Ils se sont retirés, et deux heures plus tard ils sont revenus ... impressionnant
  1. Premier point : « Aucun acte volontaire de la part de Monsieur le prince de Savoie » 
  2. Deuxième point: « Monsieur le prince de Savoie n'est pas responsable de la mort de l'allemand » 
  3. Troisième point: « Oui, il avait une carabine datant d’avant-guerre »... 
Condamné à six mois avec sursis. Six mois : il y avait une amnistie, ils l’ont même pas transcrit (sur mon casier) ! 
- (rigolade) – 
Je suis sorti de là, vraiment génial ! Non, parce que…

J'ai tiré deux coups de fusil, un comme ça et l'autre vers le bas, mais le coup est parti dans cette direction, il est parti là et l'a touché à la jambe (incompréhensible)... en passant à travers la coque.

Et d’ailleurs, je sais pas si quelqu’un a fait le service
(militaire), avez-vous fait le service quand il y avait les … anglais, carabine, OK, cartouche calibre 30/03, 30/03, (crosse) en bois

Alors, il est où, ce whisky ?
- en 2011, après presque cinq ans d'attente, la sœur de Dirk Hamer finit par obtenir des autorités compétentes, par les voies judiciaires ordinaires et de façon tout à fait légitime, la vidéo intacte d'une durée de 6'24" où sont enregistrés sons et images de ladite déclaration.
- 33 ans séparent la mort de Dirk Hamer et la mise à disposition de la vidéo sur Internet.

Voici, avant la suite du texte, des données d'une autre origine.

-- pv_equiv track=rewrite | github.com/Devteam-geidi/FDA_email_classifier | src/app/agents/escalation.py | _build_flat_and_grouped
-- ===== SOURCE A (Python) =====
-- from typing import List, Dict, Tuple
--
-- def _build_flat_and_grouped(taxonomy: Dict[str, Dict]) -> Tuple[List[str], Dict[str, List[str]]]:
--     """
--     Builds:
--       - flat list of keys (sorted, includes 'other' fallback)
--       - grouped map: { "<Group>": [taxonomy_keys...] }
--     If no 'other' taxon exists in the YAML, we synthesize it under group "Other".
--     """
--     grouped: Dict[str, List[str]] = {}
--     flat: List[str] = []
--
--     for key, meta in taxonomy.items():
--         grp = (meta or {}).get("group") or "Other"
--         grouped.setdefault(grp, []).append(key)
--         flat.append(key)
--
--     # ensure synthetic 'other' exists for safety
--     if "other" not in flat:
--         flat.append("other")
--         grouped.setdefault("Other", []).append("other")
--
--     # sort keys within each group and sort groups by name
--     for g in grouped:
--         grouped[g] = sorted(grouped[g])
--     flat = sorted(flat)
--
--     # ensure deterministic group order by recreating dict
--     grouped = dict(sorted(grouped.items(), key=lambda kv: kv[0].lower()))
--     return flat, grouped
-- ===== SOURCE B (Python) =====
-- def _build_flat_and_grouped(taxonomy):
--     def group_of(meta):
--         return (meta or {}).get("group") or "Other"
--
--     synth = "other" not in taxonomy
--     flat = sorted(list(taxonomy) + (["other"] if synth else []))
--
--     # group names in first-occurrence order (the taxonomy's iteration order)
--     order = []
--     for meta in taxonomy.values():
--         g = group_of(meta)
--         if g not in order:
--             order.append(g)
--     if synth and "Other" not in order:
--         order.append("Other")
--
--     # one sorted member list per group, built by a direct per-group scan
--     items = [(g,
--               sorted([k for k, m in taxonomy.items() if group_of(m) == g]
--                      + (["other"] if synth and g == "Other" else [])))
--              for g in order]
--     grouped = dict(sorted(items, key=lambda kv: kv[0].lower()))
--     return flat, grouped
-- ===== Notes on version B (the rewrite author's own statement) =====
-- stated objective: alternative
-- what changed: A builds flat and the grouped dict incrementally in one setdefault/append pass and then post-sorts every bucket, the flat list and the group items; B instead derives each piece directly: flat = sorted(keys + optional synthetic 'other'), the group order as a first-occurrence dedup list, and each group's sorted member list by an independent per-group scan in a comprehension, with no mutable dict being grown.
import Mathlib
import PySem

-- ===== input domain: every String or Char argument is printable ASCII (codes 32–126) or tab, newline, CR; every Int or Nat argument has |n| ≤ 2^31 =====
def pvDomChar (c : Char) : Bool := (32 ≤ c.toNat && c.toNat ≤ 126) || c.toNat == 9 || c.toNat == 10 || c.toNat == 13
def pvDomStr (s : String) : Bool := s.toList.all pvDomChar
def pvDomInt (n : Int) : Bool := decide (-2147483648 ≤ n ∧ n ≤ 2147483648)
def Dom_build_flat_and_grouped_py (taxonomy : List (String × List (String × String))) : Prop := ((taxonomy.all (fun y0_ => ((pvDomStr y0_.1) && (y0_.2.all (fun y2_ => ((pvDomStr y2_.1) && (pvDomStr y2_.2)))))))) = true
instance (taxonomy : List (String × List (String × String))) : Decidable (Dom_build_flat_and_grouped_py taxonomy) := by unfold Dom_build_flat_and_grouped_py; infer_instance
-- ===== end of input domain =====

-- ===== PORT A =====
-- B re-derives flat/group order/bucket contents directly instead of growing a mutable dict; same results, similar cost.

-- helper shared by both ports: `(meta or {}).get("group") or "Other"`
def pvGroupOf (m : List (String × String)) : String :=
  match (PySem.Dict.mk m).get? "group" with
  | some g => if g = "" then "Other" else g
  | none => "Other"

def build_flat_and_grouped_py (taxonomy : List (String × List (String × String))) : List String × (List (String × List String)) :=
  -- for key, meta in taxonomy.items(): grouped.setdefault(grp, []).append(key); flat.append(key)
  -- (setdefault(g, []).append(k) is exactly Dict.modify g [] (· ++ [k]))
  let st := taxonomy.foldl
    (fun (st : PySem.Dict String (List String) × List String) p =>
      (st.1.modify (pvGroupOf p.2) [] (· ++ [p.1]), st.2 ++ [p.1]))
    (PySem.Dict.empty, [])
  let st := if st.2.contains "other" then st
            else (st.1.modify "Other" [] (· ++ ["other"]), st.2 ++ ["other"])
  -- for g in grouped: grouped[g] = sorted(grouped[g])  (in-place overwrite keeps positions: map over items is exact)
  let groupedItems := st.1.items.map (fun p => (p.1, PySem.List.sorted p.2 (fun x => x) false))
  let flat := PySem.List.sorted st.2 (fun x => x) false
  (flat, PySem.List.sorted groupedItems (fun kv => PySem.Str.lower kv.1) false)

-- ===== PORT B =====
def build_flat_and_grouped_py_alt (taxonomy : List (String × List (String × String))) : List String × (List (String × List String)) :=
  let keys := taxonomy.map (fun p => p.1)
  let synth := !(keys.contains "other")
  let flat := PySem.List.sorted (keys ++ if synth then ["other"] else []) (fun x => x) false
  -- group names in first-occurrence order
  let order := taxonomy.foldl
    (fun (acc : List String) p =>
      let g := pvGroupOf p.2
      if acc.contains g then acc else acc ++ [g]) []
  let order := if synth && !(order.contains "Other") then order ++ ["Other"] else order
  let items := order.map (fun g =>
      (g, PySem.List.sorted
            (((taxonomy.filter (fun p => pvGroupOf p.2 == g)).map (fun p => p.1))
              ++ if synth && (g == "Other") then ["other"] else []) (fun x => x) false))
  (flat, PySem.List.sorted items (fun kv => PySem.Str.lower kv.1) false)

-- ===== PRECONDITION & SPEC =====
def Spec_build_flat_and_grouped_py (taxonomy : List (String × List (String × String))) (out : List String × (List (String × List String))) : Prop := out = build_flat_and_grouped_py_alt taxonomy
instance (taxonomy : List (String × List (String × String))) (out : List String × (List (String × List String))) : Decidable (Spec_build_flat_and_grouped_py taxonomy out) := by unfold Spec_build_flat_and_grouped_py; infer_instance

-- ===== CLAIM (what is proved, stated in full; the proofs are below) =====
def Claim_equal_build_flat_and_grouped_py : Prop := ∀ (taxonomy : List (String × List (String × String))), Dom_build_flat_and_grouped_py taxonomy → Spec_build_flat_and_grouped_py taxonomy (build_flat_and_grouped_py taxonomy)

-- ===== LEMMAS AND PROOFS =====

-- first-occurrence dedup fold (B's `order` loop, applied to the list of group names)
def pvFirsts (acc : List String) (gs : List String) : List String :=
  gs.foldl (fun acc g => if acc.contains g then acc else acc ++ [g]) acc

-- members of a group, in taxonomy order (A's bucket contents before sorting)
def pvBucket (l : List (String × List (String × String))) (g : String) : List String :=
  (l.filter (fun p => pvGroupOf p.2 == g)).map (fun p => p.1)

theorem pvFirsts_append (acc gs : List String) (g : String) :
    pvFirsts acc (gs ++ [g]) =
      (if (pvFirsts acc gs).contains g then pvFirsts acc gs else pvFirsts acc gs ++ [g]) := by
  simp [pvFirsts]

theorem pvFirsts_cons (acc : List String) (g : String) (gs : List String) :
    pvFirsts acc (g :: gs) = pvFirsts (if acc.contains g then acc else acc ++ [g]) gs := by
  by_cases h : acc.contains g <;> simp [pvFirsts]

theorem mem_pvFirsts (acc gs : List String) (a : String) :
    a ∈ pvFirsts acc gs ↔ a ∈ acc ∨ a ∈ gs := by
  induction gs generalizing acc with
  | nil => simp [pvFirsts]
  | cons g t ih =>
    rw [pvFirsts_cons]
    by_cases h : g ∈ acc
    · simp only [List.contains_eq_mem, h, decide_true, if_true, ih, List.mem_cons]
      constructor
      · rintro (h1 | h1) <;> tauto
      · rintro (h1 | h1 | h1) <;> simp_all
    · simp only [List.contains_eq_mem, h, decide_false, if_false, ih, List.mem_append,
        List.mem_cons, Bool.false_eq_true]
      tauto

theorem nodup_pvFirsts (acc gs : List String) (h : acc.Nodup) : (pvFirsts acc gs).Nodup := by
  induction gs generalizing acc with
  | nil => simpa [pvFirsts]
  | cons g t ih =>
    rw [pvFirsts_cons]
    by_cases hg : g ∈ acc
    · simpa [hg] using ih acc h
    · have hn : (acc ++ [g]).Nodup := by
        rw [List.nodup_append]
        refine ⟨h, List.nodup_singleton g, ?_⟩
        intro a ham b hb heq
        simp only [List.mem_singleton] at hb
        exact hg ((heq.trans hb) ▸ ham)
      simpa [hg] using ih (acc ++ [g]) hn

theorem pvBucket_append (l : List (String × List (String × String))) (p : String × List (String × String)) (g : String) :
    pvBucket (l ++ [p]) g = pvBucket l g ++ (if pvGroupOf p.2 == g then [p.1] else []) := by
  by_cases h : pvGroupOf p.2 = g <;> simp [pvBucket, List.filter_append, h]

theorem pvBucket_nil_of_not_mem (l : List (String × List (String × String))) (g : String)
    (h : g ∉ l.map (fun p => pvGroupOf p.2)) : pvBucket l g = [] := by
  simp only [pvBucket, List.map_eq_nil_iff, List.filter_eq_nil_iff]
  intro p hp hbeq
  exact h (List.mem_map.mpr ⟨p, hp, by simpa using hbeq⟩)

-- items of A's setdefault/append step, on a dict whose items are a value-map over a nodup key list
theorem pv_modify_items_char (d : PySem.Dict String (List String)) (F : List String)
    (v : String → List String) (a x : String) (hF : F.Nodup)
    (hi : d.items = F.map (fun g => (g, v g))) (ha : a ∉ F → v a = []) :
    (d.modify a [] (· ++ [x])).items =
      (if F.contains a then F else F ++ [a]).map
        (fun g => (g, v g ++ if g == a then [x] else [])) := by
  have hmod : d.modify a [] (· ++ [x]) = d.insert a (d.getD a [] ++ [x]) := by
    simp [PySem.Dict.modify]
  have hkeys : d.keys = F := by
    simp [PySem.Dict.keys, hi, Function.comp_def]
  have hknd : d.keys.Nodup := by rw [hkeys]; exact hF
  by_cases hmem : a ∈ F
  · have hcont : d.contains a = true := by
      rw [PySem.Dict.contains_iff_mem_keys, hkeys]; exact hmem
    have hgd : d.getD a [] = v a :=
      PySem.Dict.getD_of_mem_items d (by rw [hi]; exact List.mem_map.mpr ⟨a, hmem, rfl⟩) hknd []
    rw [hmod, PySem.Dict.items_insert_of_contains d _ hcont, hi, hgd]
    simp only [List.contains_eq_mem, hmem, decide_true, if_true, List.map_map]
    refine List.map_congr_left (fun g hg => ?_)
    by_cases hga : g = a <;> simp [Function.comp, hga]
  · have hcont : d.contains a = false := by
      rw [Bool.eq_false_iff]
      intro hc
      exact hmem (by rw [← hkeys]; exact (PySem.Dict.contains_iff_mem_keys _ _).mp hc)
    have hgd : d.getD a [] = [] := PySem.Dict.getD_of_not_contains d [] hcont
    rw [hmod, PySem.Dict.items_insert_of_not_contains d _ hcont, hi, hgd,
      if_neg (by simp [hmem]), List.map_append]
    congr 1
    · refine List.map_congr_left (fun g hg => ?_)
      have hga : ¬ (g = a) := fun h => hmem (h ▸ hg)
      simp [hga]
    · simp [ha hmem]

-- characterisation of A's main loop
theorem pv_fold_char (l : List (String × List (String × String))) :
    l.foldl
      (fun (st : PySem.Dict String (List String) × List String) p =>
        (st.1.modify (pvGroupOf p.2) [] (· ++ [p.1]), st.2 ++ [p.1]))
      (PySem.Dict.empty, [])
    = (PySem.Dict.mk ((pvFirsts [] (l.map (fun p => pvGroupOf p.2))).map
        (fun g => (g, pvBucket l g))), l.map (fun p => p.1)) := by
  induction l using List.reverseRecOn with
  | nil => simp [pvFirsts, pvBucket, PySem.Dict.empty]
  | append_singleton l p ih =>
    rw [List.foldl_append, ih]
    simp only [List.foldl_cons, List.foldl_nil, Prod.mk.injEq]
    refine ⟨?_, by simp⟩
    apply PySem.Dict.ext
    have hF : (pvFirsts [] (l.map (fun q => pvGroupOf q.2))).Nodup :=
      nodup_pvFirsts _ _ List.nodup_nil
    have hchar := pv_modify_items_char
      (PySem.Dict.mk ((pvFirsts [] (l.map (fun q => pvGroupOf q.2))).map
        (fun g => (g, pvBucket l g))))
      (pvFirsts [] (l.map (fun q => pvGroupOf q.2))) (pvBucket l) (pvGroupOf p.2) p.1 hF rfl
      (fun hnm => pvBucket_nil_of_not_mem l _
        (fun hm => hnm ((mem_pvFirsts _ _ _).mpr (Or.inr hm))))
    rw [hchar,
      show (l ++ [p]).map (fun q => pvGroupOf q.2)
        = l.map (fun q => pvGroupOf q.2) ++ [pvGroupOf p.2] by simp,
      pvFirsts_append]
    by_cases hc : (pvFirsts [] (l.map (fun q => pvGroupOf q.2))).contains (pvGroupOf p.2) <;>
      · simp only [hc, if_true, if_false, Bool.false_eq_true]
        refine List.map_congr_left (fun g hg => ?_)
        rw [pvBucket_append]
        rcases eq_or_ne g (pvGroupOf p.2) with hga | hga
        · simp [hga]
        · simp [hga, hga.symm]

theorem pv_order_fold (taxonomy : List (String × List (String × String))) :
    taxonomy.foldl
      (fun (acc : List String) p =>
        let g := pvGroupOf p.2
        if acc.contains g then acc else acc ++ [g]) []
    = pvFirsts [] (taxonomy.map (fun q => pvGroupOf q.2)) := by
  rw [pvFirsts, List.foldl_map]

-- ===== VERDICT (by name: the statement is the Claim_ definition above) =====
theorem build_flat_and_grouped_py_spec : Claim_equal_build_flat_and_grouped_py := by
  intro taxonomy _
  unfold Spec_build_flat_and_grouped_py build_flat_and_grouped_py build_flat_and_grouped_py_alt
  rw [pv_fold_char, pv_order_fold]
  dsimp only
  by_cases hot : (taxonomy.map (fun p => p.1)).contains "other"
  · rw [if_pos hot]
    simp only [hot, Bool.not_true, Bool.false_and, Bool.false_eq_true, if_false,
      List.append_nil]
    simp [pvBucket, Function.comp_def]
  · have hF : (pvFirsts [] (taxonomy.map (fun q => pvGroupOf q.2))).Nodup :=
      nodup_pvFirsts _ _ List.nodup_nil
    have hchar := pv_modify_items_char
      (PySem.Dict.mk ((pvFirsts [] (taxonomy.map (fun q => pvGroupOf q.2))).map
        (fun g => (g, pvBucket taxonomy g))))
      (pvFirsts [] (taxonomy.map (fun q => pvGroupOf q.2))) (pvBucket taxonomy)
      "Other" "other" hF rfl
      (fun hnm => pvBucket_nil_of_not_mem taxonomy _
        (fun hm => hnm ((mem_pvFirsts _ _ _).mpr (Or.inr hm))))
    rw [if_neg hot]
    dsimp only
    rw [hchar]
    rw [Bool.not_eq_true] at hot
    simp only [hot, Bool.not_false, Bool.true_and, if_true]
    simp [pvBucket, Function.comp_def]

Ça ce sont les faits. Nus et durs.
* * *
Lorsque, pour la première fois, l'enregistrement audio ci-dessus (mais pas la vidéo) a été publié par la presse italienne en 2006, le prince a immédiatement contre-attaqué dans deux directions : la manipulation de l'info par la publication de fragments de phrases extrapolées d'un contexte plus ample, et le manque de lucidité et de sérénité dont il souffrait à cause de sa détention.

Ce dont témoignent parfaitement les déclarations de son avocate de l'époque, Giulia Bongiorno, qui dit en deux occasions : « ce ne sont que des petits fragments extrapolés de contextes bien plus amples » (Sono solo piccoli frammenti estrapolati da contesti molto più ampi), et « je tiens à souligner que durant sa détention Victor-Emmanuel n'était nullement lucide ni serein » (Vorrei far presente che nei giorni della sua detenzione Vittorio Emanuele non era per nulla lucido e sereno).

La femme du prince, Marina Doria, rend également une déclaration semblable, comme le précise cette note de l'Ambassade de France, datée du 13 septembre 2006, intitulée « Signalé dans la presse italienne » :
« Vittorio Emanuele de Savoie évoque la tragédie survenue il y a vingt-huit ans sur l’île de Cavallo : "Je n’ai pas tué Hamer, la preuve est le projectile" » (Federica Cavadini, Corriere) : « L’épouse du prince, Marina Doria, s’exprime pour son mari : "des bouts de phrases prononcées par mon époux ont été assemblées pour le confondre" ».
Elle ajoute du reste : « Il est impossible que mon mari ait dit ça, parce qu'il est innocent. Pourquoi ont-ils assemblés ces fragments ? Ce n'est pas à nous qu'il faut le demander ». (E' impossibile che mio marito l'abbia detto, perché è innocente. Perché hanno messo insieme quei frammenti? Non lo chieda a noi.)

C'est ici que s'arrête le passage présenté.